YOUR INSTRUCTIONS —
How many lines of the listing below hold the word "containing"? Answer with the number alone.

== == ==

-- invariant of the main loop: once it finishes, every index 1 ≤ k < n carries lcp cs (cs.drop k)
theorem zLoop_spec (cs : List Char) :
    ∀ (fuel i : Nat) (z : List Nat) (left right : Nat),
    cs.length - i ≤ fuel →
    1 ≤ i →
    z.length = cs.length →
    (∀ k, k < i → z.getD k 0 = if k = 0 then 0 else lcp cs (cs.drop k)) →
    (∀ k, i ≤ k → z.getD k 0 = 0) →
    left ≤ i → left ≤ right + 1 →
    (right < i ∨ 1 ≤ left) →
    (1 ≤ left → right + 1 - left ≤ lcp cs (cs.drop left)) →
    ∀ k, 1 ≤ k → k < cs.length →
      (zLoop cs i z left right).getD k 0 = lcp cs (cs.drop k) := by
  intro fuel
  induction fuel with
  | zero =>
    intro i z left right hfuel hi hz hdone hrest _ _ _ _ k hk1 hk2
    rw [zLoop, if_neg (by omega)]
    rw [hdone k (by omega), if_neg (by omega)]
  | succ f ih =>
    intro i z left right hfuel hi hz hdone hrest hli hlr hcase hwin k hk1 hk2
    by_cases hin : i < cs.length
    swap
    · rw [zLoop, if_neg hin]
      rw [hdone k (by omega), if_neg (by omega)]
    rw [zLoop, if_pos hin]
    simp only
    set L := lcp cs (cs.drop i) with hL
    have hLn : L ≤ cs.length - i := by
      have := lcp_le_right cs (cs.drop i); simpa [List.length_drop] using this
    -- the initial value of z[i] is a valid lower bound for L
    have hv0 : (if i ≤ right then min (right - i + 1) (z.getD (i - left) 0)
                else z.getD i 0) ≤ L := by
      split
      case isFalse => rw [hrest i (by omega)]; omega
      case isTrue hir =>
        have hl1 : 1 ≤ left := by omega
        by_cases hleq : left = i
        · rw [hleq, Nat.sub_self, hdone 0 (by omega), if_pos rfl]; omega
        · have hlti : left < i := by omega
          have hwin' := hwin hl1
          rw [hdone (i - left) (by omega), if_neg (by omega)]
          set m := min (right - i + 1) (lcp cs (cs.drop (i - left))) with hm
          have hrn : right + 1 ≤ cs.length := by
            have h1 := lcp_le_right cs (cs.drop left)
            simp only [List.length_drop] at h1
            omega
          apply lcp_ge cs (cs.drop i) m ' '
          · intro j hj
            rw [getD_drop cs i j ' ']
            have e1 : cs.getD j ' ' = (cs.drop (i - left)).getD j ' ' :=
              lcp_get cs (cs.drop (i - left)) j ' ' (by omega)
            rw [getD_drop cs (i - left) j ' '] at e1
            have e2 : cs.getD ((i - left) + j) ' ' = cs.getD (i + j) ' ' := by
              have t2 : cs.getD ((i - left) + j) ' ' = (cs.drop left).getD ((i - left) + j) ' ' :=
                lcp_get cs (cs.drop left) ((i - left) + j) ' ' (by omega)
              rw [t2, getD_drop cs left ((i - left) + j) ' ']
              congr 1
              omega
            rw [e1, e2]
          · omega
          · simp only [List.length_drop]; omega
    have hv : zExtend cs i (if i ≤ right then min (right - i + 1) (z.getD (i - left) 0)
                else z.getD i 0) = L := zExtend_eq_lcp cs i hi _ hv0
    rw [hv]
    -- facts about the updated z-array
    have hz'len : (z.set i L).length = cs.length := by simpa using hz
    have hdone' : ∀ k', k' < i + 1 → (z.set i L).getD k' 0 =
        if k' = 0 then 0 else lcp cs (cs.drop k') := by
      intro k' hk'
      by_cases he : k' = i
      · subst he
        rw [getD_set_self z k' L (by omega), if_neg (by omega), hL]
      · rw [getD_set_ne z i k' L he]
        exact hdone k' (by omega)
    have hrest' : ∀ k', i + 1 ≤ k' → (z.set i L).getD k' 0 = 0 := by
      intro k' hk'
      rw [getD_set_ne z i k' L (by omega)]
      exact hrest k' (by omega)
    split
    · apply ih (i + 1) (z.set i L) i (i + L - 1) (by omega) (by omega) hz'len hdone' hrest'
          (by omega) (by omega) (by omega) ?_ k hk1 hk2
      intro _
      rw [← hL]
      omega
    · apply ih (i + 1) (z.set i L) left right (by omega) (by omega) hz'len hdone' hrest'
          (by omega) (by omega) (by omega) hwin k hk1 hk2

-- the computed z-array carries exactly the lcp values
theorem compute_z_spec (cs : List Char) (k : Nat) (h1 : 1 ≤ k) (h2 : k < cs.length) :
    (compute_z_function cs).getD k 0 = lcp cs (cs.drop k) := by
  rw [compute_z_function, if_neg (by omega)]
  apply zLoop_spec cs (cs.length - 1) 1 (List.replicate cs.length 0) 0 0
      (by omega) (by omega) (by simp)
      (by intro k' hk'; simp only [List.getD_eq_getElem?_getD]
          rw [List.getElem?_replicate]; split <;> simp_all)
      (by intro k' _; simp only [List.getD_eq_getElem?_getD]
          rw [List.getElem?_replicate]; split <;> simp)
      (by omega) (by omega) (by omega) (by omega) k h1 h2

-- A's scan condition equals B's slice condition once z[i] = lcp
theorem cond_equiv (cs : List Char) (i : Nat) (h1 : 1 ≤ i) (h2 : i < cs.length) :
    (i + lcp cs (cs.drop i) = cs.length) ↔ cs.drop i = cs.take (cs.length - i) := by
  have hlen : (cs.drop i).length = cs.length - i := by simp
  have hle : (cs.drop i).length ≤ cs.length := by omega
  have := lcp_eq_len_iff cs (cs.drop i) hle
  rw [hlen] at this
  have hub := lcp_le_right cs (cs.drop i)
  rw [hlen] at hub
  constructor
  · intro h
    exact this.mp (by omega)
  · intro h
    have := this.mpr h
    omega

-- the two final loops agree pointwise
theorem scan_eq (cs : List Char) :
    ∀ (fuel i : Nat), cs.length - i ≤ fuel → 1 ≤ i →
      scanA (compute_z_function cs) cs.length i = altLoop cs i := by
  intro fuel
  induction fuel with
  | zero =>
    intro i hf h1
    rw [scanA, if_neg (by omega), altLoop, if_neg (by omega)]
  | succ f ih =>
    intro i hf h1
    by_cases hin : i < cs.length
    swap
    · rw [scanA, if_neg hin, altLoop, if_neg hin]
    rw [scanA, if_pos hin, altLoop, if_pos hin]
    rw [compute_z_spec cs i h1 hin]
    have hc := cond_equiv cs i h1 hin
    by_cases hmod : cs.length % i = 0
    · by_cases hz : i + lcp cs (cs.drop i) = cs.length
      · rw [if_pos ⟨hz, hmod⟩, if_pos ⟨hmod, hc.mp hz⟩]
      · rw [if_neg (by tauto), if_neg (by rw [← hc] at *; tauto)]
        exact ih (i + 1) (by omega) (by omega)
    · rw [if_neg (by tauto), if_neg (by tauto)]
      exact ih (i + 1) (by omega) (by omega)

== == ==

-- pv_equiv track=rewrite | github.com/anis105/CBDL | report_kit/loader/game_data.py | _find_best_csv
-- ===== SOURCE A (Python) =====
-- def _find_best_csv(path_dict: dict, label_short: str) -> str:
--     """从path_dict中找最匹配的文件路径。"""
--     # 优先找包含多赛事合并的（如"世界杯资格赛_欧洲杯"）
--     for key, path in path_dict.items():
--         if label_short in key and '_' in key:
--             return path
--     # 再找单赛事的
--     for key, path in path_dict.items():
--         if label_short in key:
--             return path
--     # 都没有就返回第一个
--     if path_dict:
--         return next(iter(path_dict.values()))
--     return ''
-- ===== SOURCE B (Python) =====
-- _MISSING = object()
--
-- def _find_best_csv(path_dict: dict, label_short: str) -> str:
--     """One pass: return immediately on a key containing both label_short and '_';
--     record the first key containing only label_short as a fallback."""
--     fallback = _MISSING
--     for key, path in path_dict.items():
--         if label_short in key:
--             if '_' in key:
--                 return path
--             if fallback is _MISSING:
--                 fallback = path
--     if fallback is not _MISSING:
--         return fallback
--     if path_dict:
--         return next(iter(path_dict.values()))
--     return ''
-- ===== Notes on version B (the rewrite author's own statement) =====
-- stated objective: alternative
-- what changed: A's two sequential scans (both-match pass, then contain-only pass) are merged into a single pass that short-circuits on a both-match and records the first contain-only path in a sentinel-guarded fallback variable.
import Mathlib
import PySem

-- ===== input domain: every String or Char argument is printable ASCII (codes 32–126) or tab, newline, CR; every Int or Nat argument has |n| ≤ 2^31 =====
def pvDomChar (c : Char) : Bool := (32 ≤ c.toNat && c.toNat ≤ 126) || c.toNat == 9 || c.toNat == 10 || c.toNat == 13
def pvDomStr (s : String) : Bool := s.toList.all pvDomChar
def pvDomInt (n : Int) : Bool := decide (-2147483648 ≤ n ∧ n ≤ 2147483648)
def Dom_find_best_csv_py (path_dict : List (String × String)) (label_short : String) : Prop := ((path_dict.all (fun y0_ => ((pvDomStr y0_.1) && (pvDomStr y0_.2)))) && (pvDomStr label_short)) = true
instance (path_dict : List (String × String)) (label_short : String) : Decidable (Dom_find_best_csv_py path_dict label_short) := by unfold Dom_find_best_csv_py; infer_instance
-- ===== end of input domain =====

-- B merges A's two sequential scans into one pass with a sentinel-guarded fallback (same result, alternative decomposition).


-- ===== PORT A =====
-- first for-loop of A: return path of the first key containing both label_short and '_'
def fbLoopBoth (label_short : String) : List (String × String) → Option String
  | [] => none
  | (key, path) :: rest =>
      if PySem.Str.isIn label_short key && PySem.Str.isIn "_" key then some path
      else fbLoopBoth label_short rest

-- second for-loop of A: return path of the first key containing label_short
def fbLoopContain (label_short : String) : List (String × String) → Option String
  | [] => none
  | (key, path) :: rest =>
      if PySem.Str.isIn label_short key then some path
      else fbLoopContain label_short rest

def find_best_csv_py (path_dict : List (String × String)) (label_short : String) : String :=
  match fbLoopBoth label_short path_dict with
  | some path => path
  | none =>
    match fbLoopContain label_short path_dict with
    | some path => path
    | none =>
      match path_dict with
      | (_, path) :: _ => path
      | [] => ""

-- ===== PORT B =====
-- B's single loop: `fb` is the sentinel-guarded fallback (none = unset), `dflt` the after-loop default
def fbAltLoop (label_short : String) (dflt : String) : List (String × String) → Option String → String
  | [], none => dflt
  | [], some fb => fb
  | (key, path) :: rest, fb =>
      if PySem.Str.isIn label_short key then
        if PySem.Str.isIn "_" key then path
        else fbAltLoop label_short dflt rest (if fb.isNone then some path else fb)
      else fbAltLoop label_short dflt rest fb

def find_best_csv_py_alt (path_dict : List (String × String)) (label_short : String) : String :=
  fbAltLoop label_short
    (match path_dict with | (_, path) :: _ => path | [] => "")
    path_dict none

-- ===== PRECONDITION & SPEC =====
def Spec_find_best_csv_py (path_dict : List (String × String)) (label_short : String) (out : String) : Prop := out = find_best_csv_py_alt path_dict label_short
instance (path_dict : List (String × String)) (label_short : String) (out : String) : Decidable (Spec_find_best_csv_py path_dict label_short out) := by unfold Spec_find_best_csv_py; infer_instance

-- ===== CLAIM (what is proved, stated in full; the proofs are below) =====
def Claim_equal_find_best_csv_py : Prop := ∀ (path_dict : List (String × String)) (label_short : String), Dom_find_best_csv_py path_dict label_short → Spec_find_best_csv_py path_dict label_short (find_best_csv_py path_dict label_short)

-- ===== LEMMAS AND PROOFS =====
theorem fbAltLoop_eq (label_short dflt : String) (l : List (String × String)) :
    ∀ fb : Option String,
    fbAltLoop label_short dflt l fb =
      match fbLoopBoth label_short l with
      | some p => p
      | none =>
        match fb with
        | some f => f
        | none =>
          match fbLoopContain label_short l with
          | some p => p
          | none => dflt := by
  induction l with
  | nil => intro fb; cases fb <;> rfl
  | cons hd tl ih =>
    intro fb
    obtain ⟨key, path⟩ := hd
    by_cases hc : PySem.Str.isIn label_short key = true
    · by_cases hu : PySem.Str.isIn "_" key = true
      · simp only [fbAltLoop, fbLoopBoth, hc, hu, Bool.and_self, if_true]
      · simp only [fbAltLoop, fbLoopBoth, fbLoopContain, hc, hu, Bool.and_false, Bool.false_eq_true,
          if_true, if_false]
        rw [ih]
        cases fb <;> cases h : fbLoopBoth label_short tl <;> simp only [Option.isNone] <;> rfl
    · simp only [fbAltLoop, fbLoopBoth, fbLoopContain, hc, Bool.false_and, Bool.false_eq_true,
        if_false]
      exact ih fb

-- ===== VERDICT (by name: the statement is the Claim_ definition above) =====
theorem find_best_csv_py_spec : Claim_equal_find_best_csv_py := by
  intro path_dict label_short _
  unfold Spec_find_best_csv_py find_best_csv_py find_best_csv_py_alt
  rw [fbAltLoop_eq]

== == ==

SOLUTION FOR THIS TASK —
4